Description: The sum of nonnegative and positive numbers is positive. See addgtge0 11463. (Contributed by Thierry Arnoux, 6-Jul-2017.)

**Assertion**
Ref	Expression
xrge0addgt0	⊢ (((𝐴 ∈ (0[,]+∞) ∧ 𝐵 ∈ (0[,]+∞)) ∧ 0 < 𝐴) → 0 < (𝐴 +_𝑒 𝐵))

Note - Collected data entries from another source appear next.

theorem pvCell_g3 (walls : List (List Int)) (S1 S2 : List (Int × Int))
    (hnd1 : S1.Nodup) (hnd2 : S2.Nodup) (fin : Int × Int) (nn mm k l : Nat)
    (hk : k < nn) (hl : l < mm) :
    pvGet2 (S1.foldl (fun g c => if pvFree walls (nn : Int) (mm : Int) c.1 c.2 then
        pvSet2 g c.1 c.2 (if pvGet2 g c.1.toNat c.2.toNat == ',' then ';' else '.') else g)
      (S2.foldl (fun g c => if pvFree walls (nn : Int) (mm : Int) c.1 c.2 then pvSet2 g c.1 c.2 ',' else g)
        (if pvFree walls (nn : Int) (mm : Int) fin.1 fin.2 then
            pvSet2 (pvGrid0 walls (nn : Int) (mm : Int)) fin.1 fin.2 '*'
          else pvGrid0 walls (nn : Int) (mm : Int)))) k l
    = pvCell walls S1 S2 fin (k : Int) (l : Int) := by
  have hs0 := pvShape_grid0 walls nn mm
  have hs1 : pvShape (if pvFree walls (nn : Int) (mm : Int) fin.1 fin.2 then
      pvSet2 (pvGrid0 walls (nn : Int) (mm : Int)) fin.1 fin.2 '*'
    else pvGrid0 walls (nn : Int) (mm : Int)) nn mm := by
    split
    · exact pvShape_pvSet2 _ _ _ _ _ _ hs0
    · exact hs0
  have hs2 : pvShape (S2.foldl (fun g c => if pvFree walls (nn : Int) (mm : Int) c.1 c.2 then
      pvSet2 g c.1 c.2 ',' else g)
      (if pvFree walls (nn : Int) (mm : Int) fin.1 fin.2 then
          pvSet2 (pvGrid0 walls (nn : Int) (mm : Int)) fin.1 fin.2 '*'
        else pvGrid0 walls (nn : Int) (mm : Int))) nn mm :=
    pvShape_paint walls nn mm (fun _ _ => ',') S2 _ hs1
  have h3 : pvGet2 (S1.foldl (fun g c => if pvFree walls (nn : Int) (mm : Int) c.1 c.2 then
        pvSet2 g c.1 c.2 (if pvGet2 g c.1.toNat c.2.toNat == ',' then ';' else '.') else g)
      (S2.foldl (fun g c => if pvFree walls (nn : Int) (mm : Int) c.1 c.2 then pvSet2 g c.1 c.2 ',' else g)
        (if pvFree walls (nn : Int) (mm : Int) fin.1 fin.2 then
            pvSet2 (pvGrid0 walls (nn : Int) (mm : Int)) fin.1 fin.2 '*'
          else pvGrid0 walls (nn : Int) (mm : Int)))) k l
      = if ((k : Int), (l : Int)) ∈ S1 ∧ pvFree walls (nn : Int) (mm : Int) (k : Int) (l : Int) = true
        then (if pvGet2 (S2.foldl (fun g c => if pvFree walls (nn : Int) (mm : Int) c.1 c.2 then pvSet2 g c.1 c.2 ',' else g)
          (if pvFree walls (nn : Int) (mm : Int) fin.1 fin.2 then
              pvSet2 (pvGrid0 walls (nn : Int) (mm : Int)) fin.1 fin.2 '*'
            else pvGrid0 walls (nn : Int) (mm : Int))) k l == ',' then ';' else '.')
        else pvGet2 (S2.foldl (fun g c => if pvFree walls (nn : Int) (mm : Int) c.1 c.2 then pvSet2 g c.1 c.2 ',' else g)
          (if pvFree walls (nn : Int) (mm : Int) fin.1 fin.2 then
              pvSet2 (pvGrid0 walls (nn : Int) (mm : Int)) fin.1 fin.2 '*'
            else pvGrid0 walls (nn : Int) (mm : Int))) k l :=
    pvPaint_get2 walls nn mm (fun ch => if ch == ',' then ';' else '.') S1 hnd1 _ hs2 k l hk hl
  have h2 : pvGet2 (S2.foldl (fun g c => if pvFree walls (nn : Int) (mm : Int) c.1 c.2 then pvSet2 g c.1 c.2 ',' else g)
        (if pvFree walls (nn : Int) (mm : Int) fin.1 fin.2 then
            pvSet2 (pvGrid0 walls (nn : Int) (mm : Int)) fin.1 fin.2 '*'
          else pvGrid0 walls (nn : Int) (mm : Int))) k l
      = if ((k : Int), (l : Int)) ∈ S2 ∧ pvFree walls (nn : Int) (mm : Int) (k : Int) (l : Int) = true
        then ','
        else pvGet2 (if pvFree walls (nn : Int) (mm : Int) fin.1 fin.2 then
            pvSet2 (pvGrid0 walls (nn : Int) (mm : Int)) fin.1 fin.2 '*'
          else pvGrid0 walls (nn : Int) (mm : Int)) k l :=
    pvPaint_get2 walls nn mm (fun _ => ',') S2 hnd2 _ hs1 k l hk hl
  rw [h3, h2, pvG1_get2 walls fin nn mm k l hk hl, pvGet2_grid0 walls nn mm k l hk hl,
    pvFree_nat walls nn mm k l hk hl]
  by_cases hw : pvW walls (k : Int) (l : Int) = 0
  · by_cases m1 : ((k : Int), (l : Int)) ∈ S1
    · have c1 : PySem.Set.contains S1 ((k : Int), (l : Int)) = true := (PySem.Set.contains_iff _ _).mpr m1
      by_cases m2 : ((k : Int), (l : Int)) ∈ S2
      · have c2 : PySem.Set.contains S2 ((k : Int), (l : Int)) = true := (PySem.Set.contains_iff _ _).mpr m2
        simp [pvCell, hw, m1, m2, c1, c2]
      · have c2 : PySem.Set.contains S2 ((k : Int), (l : Int)) = false := by
          rw [← Bool.not_eq_true]; exact fun h => m2 ((PySem.Set.contains_iff _ _).mp h)
        by_cases hfin : fin = ((k : Int), (l : Int))
        · simp [pvCell, hw, m1, m2, c1, c2, hfin]
        · simp [pvCell, hw, m1, m2, c1, c2, hfin]
    · have c1 : PySem.Set.contains S1 ((k : Int), (l : Int)) = false := by
        rw [← Bool.not_eq_true]; exact fun h => m1 ((PySem.Set.contains_iff _ _).mp h)
      by_cases m2 : ((k : Int), (l : Int)) ∈ S2
      · have c2 : PySem.Set.contains S2 ((k : Int), (l : Int)) = true := (PySem.Set.contains_iff _ _).mpr m2
        simp [pvCell, hw, m1, m2, c1, c2]
      · have c2 : PySem.Set.contains S2 ((k : Int), (l : Int)) = false := by
          rw [← Bool.not_eq_true]; exact fun h => m2 ((PySem.Set.contains_iff _ _).mp h)
        by_cases hfin : fin = ((k : Int), (l : Int))
        · simp [pvCell, hw, m1, m2, c1, c2, hfin]
        · have hne : (((k : Int), (l : Int)) == fin) = false := by
            rw [← Bool.not_eq_true, beq_iff_eq]; exact fun h => hfin h.symm
          simp [pvCell, hw, m1, m2, c1, c2, hfin, hne]
  · simp [pvCell, hw]
theorem a_step (qs : List (List Int)) (k : Nat) (hk : k + 1 < qs.length)
    (hb : ∀ q ∈ qs.dropLast, 0 ≤ pvB q) :
    mostPointsStep qs (qs.length : Int) (pvS qs (k + 1)) (k : Int) = pvS qs k := by
  have hk' : k < qs.length := by omega
  have hbk : 0 ≤ pvB qs[k] := by
    have hmem : qs[k] ∈ qs.dropLast := by
      have h : qs.dropLast[k]'(by simp [List.length_dropLast]; omega) = qs[k] :=
        List.getElem_dropLast _
      exact h ▸ List.getElem_mem _
    exact hb _ hmem
  have hAlen : ((qs.take k).map pvH0).length = k := by
    simp [List.length_take]; omega
  have hM : pvS qs (k + 1) = (qs.take k).map pvH0 ++ pvH0 qs[k] :: pvSuffs (qs.drop (k + 1)) := by
    unfold pvS
    rw [List.take_add_one, List.getElem?_eq_getElem hk']
    show ((qs.take k ++ [qs[k]]).map pvH0) ++ _ = _
    rw [List.map_append, List.append_assoc]
    rfl
  set A : List Int := (qs.take k).map pvH0 with hA
  set S : List Int := pvSuffs (qs.drop (k + 1)) with hS
  have hSlen : S.length = qs.length - (k + 1) := by
    rw [hS, pvSuffs_length, List.length_drop]
  have hdd : ∀ m : Nat, (qs.drop (k + 1)).drop m = qs.drop (k + 1 + m) := by
    intro m
    rw [List.drop_drop]
  have hmid : ∀ (x : Int), PySem.List.pyGetD (A ++ x :: S) (k : Int) 0 = x := by
    intro x
    rw [PySem.List.pyGetD_natCast]
    simp [List.getD_eq_getElem?_getD, hAlen]
  have hjump : ∀ (x : Int) (m : Nat), k + 1 + m < qs.length →
      PySem.List.pyGetD (A ++ x :: S) ((k + 1 + m : Nat) : Int) 0 = pvVal (qs.drop (k + 1 + m)) := by
    intro x m hm
    rw [PySem.List.pyGetD_natCast]
    have h1 : A.length ≤ k + 1 + m := by omega
    have h2 : m < S.length := by omega
    rw [List.getD_eq_getElem?_getD, List.getElem?_append_right h1, hAlen]
    have h3 : k + 1 + m - k = m + 1 := by omega
    rw [h3]
    rw [List.getElem?_cons_succ, List.getElem?_eq_getElem h2]
    rw [Option.getD_some]
    exact (pvSuffs_getElem _ m (by simpa [hS, pvSuffs_length] using h2)).trans
      (congrArg pvVal (hdd m))
  have hset : ∀ (x y : Int), (A ++ x :: S).set k y = A ++ y :: S := by
    intro x y
    conv_lhs => rw [← hAlen]
    simp
  have hRHS : pvS qs k = A ++ pvVal (qs.drop k) :: S := by
    unfold pvS
    rw [← List.getElem_cons_drop hk']
    show A ++ pvSuffs (qs[k] :: qs.drop (k + 1)) = _
    rw [show pvSuffs (qs[k] :: qs.drop (k + 1)) = pvVal (qs[k] :: qs.drop (k + 1)) :: S from rfl]
  have hq : PySem.List.pyGetD qs (k : Int) [] = qs[k] := PySem.List.pyGetD_ofNat qs k [] hk'
  have htne : qs.drop (k + 1) ≠ [] := by
    apply List.ne_nil_of_length_pos
    simp [List.length_drop]; omega
  have hval : pvVal (qs.drop k) =
      max (pvH0 qs[k] +
        (if (pvB qs[k]).toNat < (qs.drop (k + 1)).length then
          pvVal (qs.drop (k + 1 + (pvB qs[k]).toNat)) else 0)) (pvVal (qs.drop (k + 1))) := by
    conv_lhs => rw [← List.getElem_cons_drop hk', pvVal_cons qs[k] (qs.drop (k + 1)) htne]
    rw [hdd]
  rw [hM, hRHS]
  show PySem.List.pySetD
      (if ((k : Int) + PySem.List.pyGetD (PySem.List.pyGetD qs (k : Int) []) 1 0 + 1 < (qs.length : Int)) then
        PySem.List.pySetD (A ++ pvH0 qs[k] :: S) (k : Int)
          (PySem.List.pyGetD (A ++ pvH0 qs[k] :: S) (k : Int) 0 +
           PySem.List.pyGetD (A ++ pvH0 qs[k] :: S)
             ((k : Int) + PySem.List.pyGetD (PySem.List.pyGetD qs (k : Int) []) 1 0 + 1) 0)
      else A ++ pvH0 qs[k] :: S) (k : Int)
      (max
        (PySem.List.pyGetD
          (if ((k : Int) + PySem.List.pyGetD (PySem.List.pyGetD qs (k : Int) []) 1 0 + 1 < (qs.length : Int)) then
            PySem.List.pySetD (A ++ pvH0 qs[k] :: S) (k : Int)
              (PySem.List.pyGetD (A ++ pvH0 qs[k] :: S) (k : Int) 0 +
               PySem.List.pyGetD (A ++ pvH0 qs[k] :: S)
                 ((k : Int) + PySem.List.pyGetD (PySem.List.pyGetD qs (k : Int) []) 1 0 + 1) 0)
          else A ++ pvH0 qs[k] :: S) (k : Int) 0)
        (PySem.List.pyGetD
          (if ((k : Int) + PySem.List.pyGetD (PySem.List.pyGetD qs (k : Int) []) 1 0 + 1 < (qs.length : Int)) then
            PySem.List.pySetD (A ++ pvH0 qs[k] :: S) (k : Int)
              (PySem.List.pyGetD (A ++ pvH0 qs[k] :: S) (k : Int) 0 +
               PySem.List.pyGetD (A ++ pvH0 qs[k] :: S)
                 ((k : Int) + PySem.List.pyGetD (PySem.List.pyGetD qs (k : Int) []) 1 0 + 1) 0)
          else A ++ pvH0 qs[k] :: S) ((k : Int) + 1) 0))
    = A ++ pvVal (qs.drop k) :: S
  rw [hq]
  rw [show PySem.List.pyGetD qs[k] 1 0 = pvB qs[k] from rfl]
  by_cases hC : (k : Int) + pvB qs[k] + 1 < (qs.length : Int)
  · have hbn : ((pvB qs[k]).toNat : Int) = pvB qs[k] := Int.toNat_of_nonneg hbk
    have hidx : (k : Int) + pvB qs[k] + 1 = ((k + 1 + (pvB qs[k]).toNat : Nat) : Int) := by
      push_cast [hbn]; ring
    have hlt : k + 1 + (pvB qs[k]).toNat < qs.length := by
      have := hC; rw [hidx] at this; exact_mod_cast this
    have hmemo' : PySem.List.pySetD (A ++ pvH0 qs[k] :: S) (k : Int)
        (PySem.List.pyGetD (A ++ pvH0 qs[k] :: S) (k : Int) 0 +
         PySem.List.pyGetD (A ++ pvH0 qs[k] :: S) ((k : Int) + pvB qs[k] + 1) 0)
        = A ++ (pvH0 qs[k] + pvVal (qs.drop (k + 1 + (pvB qs[k]).toNat))) :: S := by
      rw [hmid, hidx, hjump _ _ hlt, PySem.List.pySetD_natCast, hset]
    rw [if_pos hC, hmemo']
    rw [hmid]
    rw [show ((k : Int) + 1) = ((k + 1 + 0 : Nat) : Int) by push_cast; ring]
    rw [hjump _ 0 (by omega)]
    rw [PySem.List.pySetD_natCast, hset, hval,
      if_pos (show (pvB qs[k]).toNat < (qs.drop (k + 1)).length by
        simp only [List.length_drop]; omega)]
  · rw [if_neg hC, hmid]
    rw [show ((k : Int) + 1) = ((k + 1 + 0 : Nat) : Int) by push_cast; ring]
    rw [hjump _ 0 (by omega)]
    rw [PySem.List.pySetD_natCast]
    rw [hset]
    rw [hval,
      if_neg (show ¬ (pvB qs[k]).toNat < (qs.drop (k + 1)).length by
        simp only [List.length_drop]; omega)]
    norm_num
-- pv_equiv track=rewrite | github.com/yvi7693/algorithms | HW3/main.py | reverse_even_numbers
-- ===== SOURCE A (Python) =====
-- def reverse_even_numbers(collection: list[int]) -> list[int]:
--     indexes = []
--
--     for i in range(len(collection)):
--         if collection[i] % 2 == 0:
--             indexes.append(i)
--
--     for i in range(len(indexes) // 2):
--         collection[indexes[i]], collection[indexes[len(indexes) - 1 - i]] = collection[indexes[len(indexes) - 1 - i]], collection[indexes[i]]
--
--     return collection
-- ===== SOURCE B (Python) =====
-- def reverse_even_numbers(collection: list[int]) -> list[int]:
--     values = iter([x for x in collection if x % 2 == 0][::-1])
--     for i in range(len(collection)):
--         if collection[i] % 2 == 0:
--             collection[i] = next(values)
--     return collection
-- ===== Notes on version B (the rewrite author's own statement) =====
-- stated objective: simpler
-- what changed: B replaces A's index list + symmetric two-pointer swap loop by collecting the even values, reversing that value list once, and sequentially refilling the even slots in a single forward pass.
import Mathlib
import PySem

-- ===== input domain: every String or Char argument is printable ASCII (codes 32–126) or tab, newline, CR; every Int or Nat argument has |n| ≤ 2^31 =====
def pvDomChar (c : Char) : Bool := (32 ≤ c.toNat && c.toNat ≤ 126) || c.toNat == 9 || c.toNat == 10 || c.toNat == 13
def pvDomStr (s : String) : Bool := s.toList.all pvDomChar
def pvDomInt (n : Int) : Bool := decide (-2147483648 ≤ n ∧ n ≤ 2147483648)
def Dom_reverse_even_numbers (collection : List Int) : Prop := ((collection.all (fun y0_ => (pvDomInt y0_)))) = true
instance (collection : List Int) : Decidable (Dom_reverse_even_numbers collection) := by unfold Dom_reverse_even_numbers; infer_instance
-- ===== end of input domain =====
-- pv_equiv track=rewrite | github.com/theinterneti/TTA.dev | packages/tta-dev-primitives/src/tta_dev_primitives/ace/benchmarks.py | _validate_criteria
-- ===== SOURCE A (Python) =====
-- from typing import Any
--
-- def _validate_criteria(code: str, criteria: dict[str, Any]) -> bool:
--     """Validate code against criteria."""
--     if not code:
--         return False
--
--     code_lower = code.lower()
--
--     for criterion, expected in criteria.items():
--         if criterion == "has_function" and expected:
--             if "def " not in code_lower:
--                 return False
--         elif criterion == "has_class" and expected:
--             if "class " not in code_lower:
--                 return False
--         elif criterion == "has_return" and expected:
--             if "return" not in code_lower:
--                 return False
--         elif criterion == "has_loop" and expected:
--             if "for " not in code_lower and "while " not in code_lower:
--                 return False
--
--     return True
-- ===== SOURCE B (Python) =====
-- _FEATURES = [
--     ("has_function", ("def ",)),
--     ("has_class", ("class ",)),
--     ("has_return", ("return",)),
--     ("has_loop", ("for ", "while ")),
-- ]
--
--
-- def _validate_criteria(code: str, criteria: dict) -> bool:
--     """Validate code against criteria via a feature-set subset test."""
--     if not code:
--         return False
--     code_lower = code.lower()
--     present = {name for name, subs in _FEATURES
--                if any(s in code_lower for s in subs)}
--     known = {name for name, _ in _FEATURES}
--     required = {k for k, v in criteria.items() if v} & known
--     return required <= present
-- ===== Notes on version B (the rewrite author's own statement) =====
-- stated objective: alternative
-- what changed: B replaces A's early-returning loop over criteria with branch-per-name substring checks by set algebra: it computes the set of features present in the code once, the set of required known criteria, and returns a subset test required <= present.
import Mathlib
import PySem

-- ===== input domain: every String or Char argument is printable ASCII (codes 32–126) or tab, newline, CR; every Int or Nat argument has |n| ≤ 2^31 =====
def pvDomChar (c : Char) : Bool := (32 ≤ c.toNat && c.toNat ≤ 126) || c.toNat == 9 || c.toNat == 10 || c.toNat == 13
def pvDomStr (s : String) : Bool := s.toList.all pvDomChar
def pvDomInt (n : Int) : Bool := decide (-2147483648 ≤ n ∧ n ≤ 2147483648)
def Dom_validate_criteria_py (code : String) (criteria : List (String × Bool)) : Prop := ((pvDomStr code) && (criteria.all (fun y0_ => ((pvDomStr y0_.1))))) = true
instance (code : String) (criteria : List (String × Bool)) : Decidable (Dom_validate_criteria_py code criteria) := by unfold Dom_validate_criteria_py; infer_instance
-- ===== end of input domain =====

-- B replaces A's early-returning branch-per-name loop over criteria by set algebra:
-- the set of features present in the code, the set of required known criteria, and a
-- subset test (alternative decomposition; same behaviour, no Pre_ needed).

-- ===== PORT A =====
-- the 'for criterion, expected in criteria.items(): …' loop with its early returns
def pvLoopA (cl : String) : List (String × Bool) → Bool
  | [] => true
  | (criterion, expected) :: rest =>
    if criterion == "has_function" && expected then
      if !(PySem.Str.isIn "def " cl) then false else pvLoopA cl rest
    else if criterion == "has_class" && expected then
      if !(PySem.Str.isIn "class " cl) then false else pvLoopA cl rest
    else if criterion == "has_return" && expected then
      if !(PySem.Str.isIn "return" cl) then false else pvLoopA cl rest
    else if criterion == "has_loop" && expected then
      if !(PySem.Str.isIn "for " cl) && !(PySem.Str.isIn "while " cl) then false
      else pvLoopA cl rest
    else pvLoopA cl rest

def validate_criteria_py (code : String) (criteria : List (String × Bool)) : Bool :=
  if code == "" then false
  else pvLoopA (PySem.Str.lower code) criteria

-- ===== PORT B =====
-- the _FEATURES table of Source B
def pvFeatures : List (String × List String) :=
  [("has_function", ["def "]), ("has_class", ["class "]),
   ("has_return", ["return"]), ("has_loop", ["for ", "while "])]

def validate_criteria_py_alt (code : String) (criteria : List (String × Bool)) : Bool :=
  if code == "" then false
  else
    let code_lower := PySem.Str.lower code
    -- present = {name for name, subs in _FEATURES if any(s in code_lower for s in subs)}
    let present : PySem.Set String :=
      PySem.Set.ofList ((pvFeatures.filter
        (fun p => p.2.any (fun s => PySem.Str.isIn s code_lower))).map Prod.fst)
    -- known = {name for name, _ in _FEATURES}
    let known : PySem.Set String := PySem.Set.ofList (pvFeatures.map Prod.fst)
    -- required = {k for k, v in criteria.items() if v} & known
    let required : PySem.Set String :=
      PySem.Set.inter (PySem.Set.ofList ((criteria.filter (fun p => p.2)).map Prod.fst)) known
    -- required <= present
    PySem.Set.issubset required present

-- ===== PRECONDITION & SPEC =====
def Spec_validate_criteria_py (code : String) (criteria : List (String × Bool)) (out : Bool) : Prop := out = validate_criteria_py_alt code criteria
instance (code : String) (criteria : List (String × Bool)) (out : Bool) : Decidable (Spec_validate_criteria_py code criteria out) := by unfold Spec_validate_criteria_py; infer_instance

-- ===== CLAIM (what is proved, stated in full; the proofs are below) =====
def Claim_equal_validate_criteria_py : Prop := ∀ (code : String) (criteria : List (String × Bool)), Dom_validate_criteria_py code criteria → Spec_validate_criteria_py code criteria (validate_criteria_py code criteria)

-- ===== LEMMAS AND PROOFS =====

-- what A's branch chain demands of a single truthy criterion name
def pvOkA (cl k : String) : Bool :=
  if k == "has_function" then PySem.Str.isIn "def " cl
  else if k == "has_class" then PySem.Str.isIn "class " cl
  else if k == "has_return" then PySem.Str.isIn "return" cl
  else if k == "has_loop" then (PySem.Str.isIn "for " cl || PySem.Str.isIn "while " cl)
  else true

lemma pvLoopA_eq_all (cl : String) (l : List (String × Bool)) :
    pvLoopA cl l = l.all (fun p => !p.2 || pvOkA cl p.1) := by
  induction l with
  | nil => rfl
  | cons p t ih =>
    obtain ⟨k, v⟩ := p
    cases v with
    | false => simp [pvLoopA, ih]
    | true =>
      by_cases h1 : k = "has_function"
      · subst h1; by_cases hd : PySem.Str.isIn "def " cl = true <;>
          simp [pvLoopA, pvOkA, ih]
      · by_cases h2 : k = "has_class"
        · subst h2; by_cases hd : PySem.Str.isIn "class " cl = true <;>
            simp [pvLoopA, pvOkA, ih]
        · by_cases h3 : k = "has_return"
          · subst h3; by_cases hd : PySem.Str.isIn "return" cl = true <;>
              simp [pvLoopA, pvOkA, ih]
          · by_cases h4 : k = "has_loop"
            · subst h4;
              by_cases hf : PySem.Str.isIn "for " cl = true <;>
                by_cases hw : PySem.Str.isIn "while " cl = true <;>
                  simp [pvLoopA, pvOkA, ih]
            · simp [pvLoopA, pvOkA, h1, h2, h3, h4, ih]

-- membership in B's 'present' set agrees with pvOkA on the known names
lemma pvOkA_of_known (cl k : String)
    (hk : k = "has_function" ∨ k = "has_class" ∨ k = "has_return" ∨ k = "has_loop") :
    (pvOkA cl k = true) ↔
      ∃ subs, (k, subs) ∈ pvFeatures ∧ subs.any (fun s => PySem.Str.isIn s cl) = true := by
  rcases hk with h | h | h | h <;> subst h <;>
    simp [pvOkA, pvFeatures]

lemma pvOkA_of_unknown (cl k : String)
    (hk : ¬ (k = "has_function" ∨ k = "has_class" ∨ k = "has_return" ∨ k = "has_loop")) :
    pvOkA cl k = true := by
  simp only [not_or] at hk
  obtain ⟨h1, h2, h3, h4⟩ := hk
  simp [pvOkA, h1, h2, h3, h4]

-- B's subset test, characterised
lemma pvAlt_loop_eq (cl : String) (l : List (String × Bool)) :
    (PySem.Set.issubset
      (PySem.Set.inter (PySem.Set.ofList ((l.filter (fun p => p.2)).map Prod.fst))
        (PySem.Set.ofList (pvFeatures.map Prod.fst)))
      (PySem.Set.ofList ((pvFeatures.filter
        (fun p => p.2.any (fun s => PySem.Str.isIn s cl))).map Prod.fst)))
      = l.all (fun p => !p.2 || pvOkA cl p.1) := by
  rw [Bool.eq_iff_iff]
  rw [PySem.Set.issubset_iff]
  constructor
  · intro h
    rw [List.all_eq_true]
    rintro ⟨k, v⟩ hp
    cases v with
    | false => simp
    | true =>
      simp only [Bool.not_true, Bool.false_or]
      by_cases hk : k = "has_function" ∨ k = "has_class" ∨ k = "has_return" ∨ k = "has_loop"
      · have hkmem : k ∈ PySem.Set.inter
            (PySem.Set.ofList ((l.filter (fun p => p.2)).map Prod.fst))
            (PySem.Set.ofList (pvFeatures.map Prod.fst)) := by
          rw [PySem.Set.mem_inter]
          constructor
          · rw [PySem.Set.mem_ofList]
            exact List.mem_map.mpr ⟨(k, true), List.mem_filter.mpr ⟨hp, rfl⟩, rfl⟩
          · rw [PySem.Set.mem_ofList]
            rcases hk with h | h | h | h <;> subst h <;> simp [pvFeatures]
        have := h k hkmem
        rw [PySem.Set.mem_ofList] at this
        obtain ⟨q, hq, hq1⟩ := List.mem_map.mp this
        have hqf := List.mem_filter.mp hq
        exact (pvOkA_of_known cl k hk).mpr ⟨q.2, by rw [← hq1]; exact hqf.1, hqf.2⟩
      · exact pvOkA_of_unknown cl k hk
  · intro h k hkmem
    rw [PySem.Set.mem_inter, PySem.Set.mem_ofList, PySem.Set.mem_ofList] at hkmem
    obtain ⟨hreq, hknown⟩ := hkmem
    obtain ⟨⟨k', v⟩, hmem, hk1⟩ := List.mem_map.mp hreq
    have hf := List.mem_filter.mp hmem
    have hv : v = true := by simpa using hf.2
    subst hv
    have hk' : k = k' := hk1.symm
    subst hk'
    have hkk : k = "has_function" ∨ k = "has_class" ∨ k = "has_return" ∨ k = "has_loop" := by
      simpa [pvFeatures] using hknown
    have hall := List.all_eq_true.mp h _ hf.1
    simp only [Bool.not_true, Bool.false_or] at hall
    obtain ⟨subs, hsubs, hany⟩ := (pvOkA_of_known cl k hkk).mp hall
    rw [PySem.Set.mem_ofList]
    exact List.mem_map.mpr ⟨(k, subs), List.mem_filter.mpr ⟨hsubs, hany⟩, rfl⟩

-- ===== VERDICT (by name: the statement is the Claim_ definition above) =====
theorem validate_criteria_py_spec : Claim_equal_validate_criteria_py := by
  intro code criteria _hdom
  unfold Spec_validate_criteria_py validate_criteria_py validate_criteria_py_alt
  by_cases hc : code == ""
  · simp [hc]
  · simp only [Bool.not_eq_true] at hc
    simp only [hc]
    rw [pvLoopA_eq_all, pvAlt_loop_eq]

**Proof of Theorem xrge0addgt0**
Step	Hyp	Ref	Expression
1		0xr 11022	. . . 4 ⊢ 0 ∈ ℝ^*
2		xaddid1 12975	. . . 4 ⊢ (0 ∈ ℝ^* → (0 +_𝑒 0) = 0)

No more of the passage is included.